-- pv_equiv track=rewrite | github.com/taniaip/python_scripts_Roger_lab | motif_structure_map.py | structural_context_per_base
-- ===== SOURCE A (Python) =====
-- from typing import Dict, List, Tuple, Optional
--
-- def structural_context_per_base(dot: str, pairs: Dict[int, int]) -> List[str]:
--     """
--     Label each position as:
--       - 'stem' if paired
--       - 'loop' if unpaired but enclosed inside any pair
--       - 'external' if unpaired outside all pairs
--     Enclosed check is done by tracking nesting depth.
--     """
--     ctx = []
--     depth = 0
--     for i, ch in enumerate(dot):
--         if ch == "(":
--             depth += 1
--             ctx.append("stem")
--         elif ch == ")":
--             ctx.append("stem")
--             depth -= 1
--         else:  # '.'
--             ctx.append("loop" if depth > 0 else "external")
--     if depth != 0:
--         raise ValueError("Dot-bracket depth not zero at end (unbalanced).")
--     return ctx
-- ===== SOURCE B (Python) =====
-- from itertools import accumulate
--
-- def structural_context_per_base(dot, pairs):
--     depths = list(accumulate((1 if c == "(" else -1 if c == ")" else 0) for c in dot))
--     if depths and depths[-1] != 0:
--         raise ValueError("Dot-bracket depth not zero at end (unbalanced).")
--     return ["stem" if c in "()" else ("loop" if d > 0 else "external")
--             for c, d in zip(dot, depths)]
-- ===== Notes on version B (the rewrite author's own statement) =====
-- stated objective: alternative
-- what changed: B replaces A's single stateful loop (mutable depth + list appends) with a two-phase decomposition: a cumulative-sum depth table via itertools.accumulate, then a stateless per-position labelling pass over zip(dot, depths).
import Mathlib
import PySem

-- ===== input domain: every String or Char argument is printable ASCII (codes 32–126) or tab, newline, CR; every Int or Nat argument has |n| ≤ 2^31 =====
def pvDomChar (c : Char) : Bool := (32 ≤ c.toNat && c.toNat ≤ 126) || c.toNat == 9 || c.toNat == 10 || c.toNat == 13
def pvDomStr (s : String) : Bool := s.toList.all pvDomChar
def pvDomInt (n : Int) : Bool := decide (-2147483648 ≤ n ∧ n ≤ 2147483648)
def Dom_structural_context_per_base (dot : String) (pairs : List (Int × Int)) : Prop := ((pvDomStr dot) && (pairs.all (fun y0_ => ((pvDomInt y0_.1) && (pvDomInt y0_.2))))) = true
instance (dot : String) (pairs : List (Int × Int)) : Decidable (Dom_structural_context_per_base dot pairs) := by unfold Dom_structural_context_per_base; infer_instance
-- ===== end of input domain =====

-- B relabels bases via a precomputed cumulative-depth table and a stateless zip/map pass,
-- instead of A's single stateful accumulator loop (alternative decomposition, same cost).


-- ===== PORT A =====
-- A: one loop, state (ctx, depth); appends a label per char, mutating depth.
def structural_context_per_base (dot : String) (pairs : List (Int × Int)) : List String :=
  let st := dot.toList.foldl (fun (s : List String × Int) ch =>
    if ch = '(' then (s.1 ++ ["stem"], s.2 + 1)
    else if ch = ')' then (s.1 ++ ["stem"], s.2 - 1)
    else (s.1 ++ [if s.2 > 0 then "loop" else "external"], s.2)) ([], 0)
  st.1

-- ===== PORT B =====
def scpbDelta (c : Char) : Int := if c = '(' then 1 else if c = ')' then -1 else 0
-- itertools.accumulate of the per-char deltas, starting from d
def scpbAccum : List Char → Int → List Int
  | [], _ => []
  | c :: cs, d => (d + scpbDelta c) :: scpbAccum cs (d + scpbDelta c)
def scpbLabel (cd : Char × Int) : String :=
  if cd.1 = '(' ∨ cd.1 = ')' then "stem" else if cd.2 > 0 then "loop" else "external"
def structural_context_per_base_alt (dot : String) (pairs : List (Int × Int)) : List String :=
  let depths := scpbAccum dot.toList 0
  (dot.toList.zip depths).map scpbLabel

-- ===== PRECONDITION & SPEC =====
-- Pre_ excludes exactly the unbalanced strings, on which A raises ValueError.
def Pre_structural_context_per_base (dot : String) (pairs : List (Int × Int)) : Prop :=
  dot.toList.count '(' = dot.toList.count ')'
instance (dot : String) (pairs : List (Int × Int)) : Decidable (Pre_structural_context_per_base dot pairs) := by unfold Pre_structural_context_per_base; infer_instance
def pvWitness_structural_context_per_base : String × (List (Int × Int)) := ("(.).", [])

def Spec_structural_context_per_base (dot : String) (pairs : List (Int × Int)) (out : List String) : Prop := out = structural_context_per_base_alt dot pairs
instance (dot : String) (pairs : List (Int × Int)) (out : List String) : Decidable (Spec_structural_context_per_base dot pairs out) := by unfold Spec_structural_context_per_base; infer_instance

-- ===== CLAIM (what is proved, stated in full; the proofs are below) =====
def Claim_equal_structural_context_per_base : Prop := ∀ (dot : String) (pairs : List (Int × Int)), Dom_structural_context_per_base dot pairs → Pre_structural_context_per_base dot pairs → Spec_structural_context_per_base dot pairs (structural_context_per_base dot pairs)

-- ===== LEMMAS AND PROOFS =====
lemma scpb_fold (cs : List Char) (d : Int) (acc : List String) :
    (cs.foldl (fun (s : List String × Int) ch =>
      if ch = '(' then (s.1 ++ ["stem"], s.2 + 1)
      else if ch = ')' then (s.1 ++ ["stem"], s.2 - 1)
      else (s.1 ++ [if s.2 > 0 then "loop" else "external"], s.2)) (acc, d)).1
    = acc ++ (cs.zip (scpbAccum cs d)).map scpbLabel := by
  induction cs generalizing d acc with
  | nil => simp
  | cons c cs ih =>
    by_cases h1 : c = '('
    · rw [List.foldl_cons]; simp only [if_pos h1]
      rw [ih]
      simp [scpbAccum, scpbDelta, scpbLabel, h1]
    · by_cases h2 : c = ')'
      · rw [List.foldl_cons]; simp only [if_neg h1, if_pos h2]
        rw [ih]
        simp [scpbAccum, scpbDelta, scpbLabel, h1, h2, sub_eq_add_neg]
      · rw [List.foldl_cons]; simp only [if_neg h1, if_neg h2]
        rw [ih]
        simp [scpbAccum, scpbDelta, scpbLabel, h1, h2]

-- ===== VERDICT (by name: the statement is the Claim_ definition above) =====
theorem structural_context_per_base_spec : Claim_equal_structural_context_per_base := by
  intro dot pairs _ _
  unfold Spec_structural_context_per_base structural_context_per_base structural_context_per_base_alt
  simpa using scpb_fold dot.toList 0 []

__What is required__
Down to the final line, write out all of the material exactly.

__Task answer__
-- pv_equiv track=rewrite | github.com/taniaip/python_scripts_Roger_lab | motif_structure_map.py | structural_context_per_base
-- ===== SOURCE A (Python) =====
-- from typing import Dict, List, Tuple, Optional
--
-- def structural_context_per_base(dot: str, pairs: Dict[int, int]) -> List[str]:
--     """
--     Label each position as:
--       - 'stem' if paired
--       - 'loop' if unpaired but enclosed inside any pair
--       - 'external' if unpaired outside all pairs
--     Enclosed check is done by tracking nesting depth.
--     """
--     ctx = []
--     depth = 0
--     for i, ch in enumerate(dot):
--         if ch == "(":
--             depth += 1
--             ctx.append("stem")
--         elif ch == ")":
--             ctx.append("stem")
--             depth -= 1
--         else:  # '.'
--             ctx.append("loop" if depth > 0 else "external")
--     if depth != 0:
--         raise ValueError("Dot-bracket depth not zero at end (unbalanced).")
--     return ctx
-- ===== SOURCE B (Python) =====
-- from itertools import accumulate
--
-- def structural_context_per_base(dot, pairs):
--     depths = list(accumulate((1 if c == "(" else -1 if c == ")" else 0) for c in dot))
--     if depths and depths[-1] != 0:
--         raise ValueError("Dot-bracket depth not zero at end (unbalanced).")
--     return ["stem" if c in "()" else ("loop" if d > 0 else "external")
--             for c, d in zip(dot, depths)]
-- ===== Notes on version B (the rewrite author's own statement) =====
-- stated objective: alternative
-- what changed: B replaces A's single stateful loop (mutable depth + list appends) with a two-phase decomposition: a cumulative-sum depth table via itertools.accumulate, then a stateless per-position labelling pass over zip(dot, depths).
import Mathlib
import PySem

-- ===== input domain: every String or Char argument is printable ASCII (codes 32–126) or tab, newline, CR; every Int or Nat argument has |n| ≤ 2^31 =====
def pvDomChar (c : Char) : Bool := (32 ≤ c.toNat && c.toNat ≤ 126) || c.toNat == 9 || c.toNat == 10 || c.toNat == 13
def pvDomStr (s : String) : Bool := s.toList.all pvDomChar
def pvDomInt (n : Int) : Bool := decide (-2147483648 ≤ n ∧ n ≤ 2147483648)
def Dom_structural_context_per_base (dot : String) (pairs : List (Int × Int)) : Prop := ((pvDomStr dot) && (pairs.all (fun y0_ => ((pvDomInt y0_.1) && (pvDomInt y0_.2))))) = true
instance (dot : String) (pairs : List (Int × Int)) : Decidable (Dom_structural_context_per_base dot pairs) := by unfold Dom_structural_context_per_base; infer_instance
-- ===== end of input domain =====

-- B relabels bases via a precomputed cumulative-depth table and a stateless zip/map pass,
-- instead of A's single stateful accumulator loop (alternative decomposition, same cost).


-- ===== PORT A =====
-- A: one loop, state (ctx, depth); appends a label per char, mutating depth.
def structural_context_per_base (dot : String) (pairs : List (Int × Int)) : List String :=
  let st := dot.toList.foldl (fun (s : List String × Int) ch =>
    if ch = '(' then (s.1 ++ ["stem"], s.2 + 1)
    else if ch = ')' then (s.1 ++ ["stem"], s.2 - 1)
    else (s.1 ++ [if s.2 > 0 then "loop" else "external"], s.2)) ([], 0)
  st.1

-- ===== PORT B =====
def scpbDelta (c : Char) : Int := if c = '(' then 1 else if c = ')' then -1 else 0
-- itertools.accumulate of the per-char deltas, starting from d
def scpbAccum : List Char → Int → List Int
  | [], _ => []
  | c :: cs, d => (d + scpbDelta c) :: scpbAccum cs (d + scpbDelta c)
def scpbLabel (cd : Char × Int) : String :=
  if cd.1 = '(' ∨ cd.1 = ')' then "stem" else if cd.2 > 0 then "loop" else "external"
def structural_context_per_base_alt (dot : String) (pairs : List (Int × Int)) : List String :=
  let depths := scpbAccum dot.toList 0
  (dot.toList.zip depths).map scpbLabel

-- ===== PRECONDITION & SPEC =====
-- Pre_ excludes exactly the unbalanced strings, on which A raises ValueError.
def Pre_structural_context_per_base (dot : String) (pairs : List (Int × Int)) : Prop :=
  dot.toList.count '(' = dot.toList.count ')'
instance (dot : String) (pairs : List (Int × Int)) : Decidable (Pre_structural_context_per_base dot pairs) := by unfold Pre_structural_context_per_base; infer_instance
def pvWitness_structural_context_per_base : String × (List (Int × Int)) := ("(.).", [])

def Spec_structural_context_per_base (dot : String) (pairs : List (Int × Int)) (out : List String) : Prop := out = structural_context_per_base_alt dot pairs
instance (dot : String) (pairs : List (Int × Int)) (out : List String) : Decidable (Spec_structural_context_per_base dot pairs out) := by unfold Spec_structural_context_per_base; infer_instance

-- ===== CLAIM (what is proved, stated in full; the proofs are below) =====
def Claim_equal_structural_context_per_base : Prop := ∀ (dot : String) (pairs : List (Int × Int)), Dom_structural_context_per_base dot pairs → Pre_structural_context_per_base dot pairs → Spec_structural_context_per_base dot pairs (structural_context_per_base dot pairs)

-- ===== LEMMAS AND PROOFS =====
lemma scpb_fold (cs : List Char) (d : Int) (acc : List String) :
    (cs.foldl (fun (s : List String × Int) ch =>
      if ch = '(' then (s.1 ++ ["stem"], s.2 + 1)
      else if ch = ')' then (s.1 ++ ["stem"], s.2 - 1)
      else (s.1 ++ [if s.2 > 0 then "loop" else "external"], s.2)) (acc, d)).1
    = acc ++ (cs.zip (scpbAccum cs d)).map scpbLabel := by
  induction cs generalizing d acc with
  | nil => simp
  | cons c cs ih =>
    by_cases h1 : c = '('
    · rw [List.foldl_cons]; simp only [if_pos h1]
      rw [ih]
      simp [scpbAccum, scpbDelta, scpbLabel, h1]
    · by_cases h2 : c = ')'
      · rw [List.foldl_cons]; simp only [if_neg h1, if_pos h2]
        rw [ih]
        simp [scpbAccum, scpbDelta, scpbLabel, h1, h2, sub_eq_add_neg]
      · rw [List.foldl_cons]; simp only [if_neg h1, if_neg h2]
        rw [ih]
        simp [scpbAccum, scpbDelta, scpbLabel, h1, h2]

-- ===== VERDICT (by name: the statement is the Claim_ definition above) =====
theorem structural_context_per_base_spec : Claim_equal_structural_context_per_base := by
  intro dot pairs _ _
  unfold Spec_structural_context_per_base structural_context_per_base structural_context_per_base_alt
  simpa using scpb_fold dot.toList 0 []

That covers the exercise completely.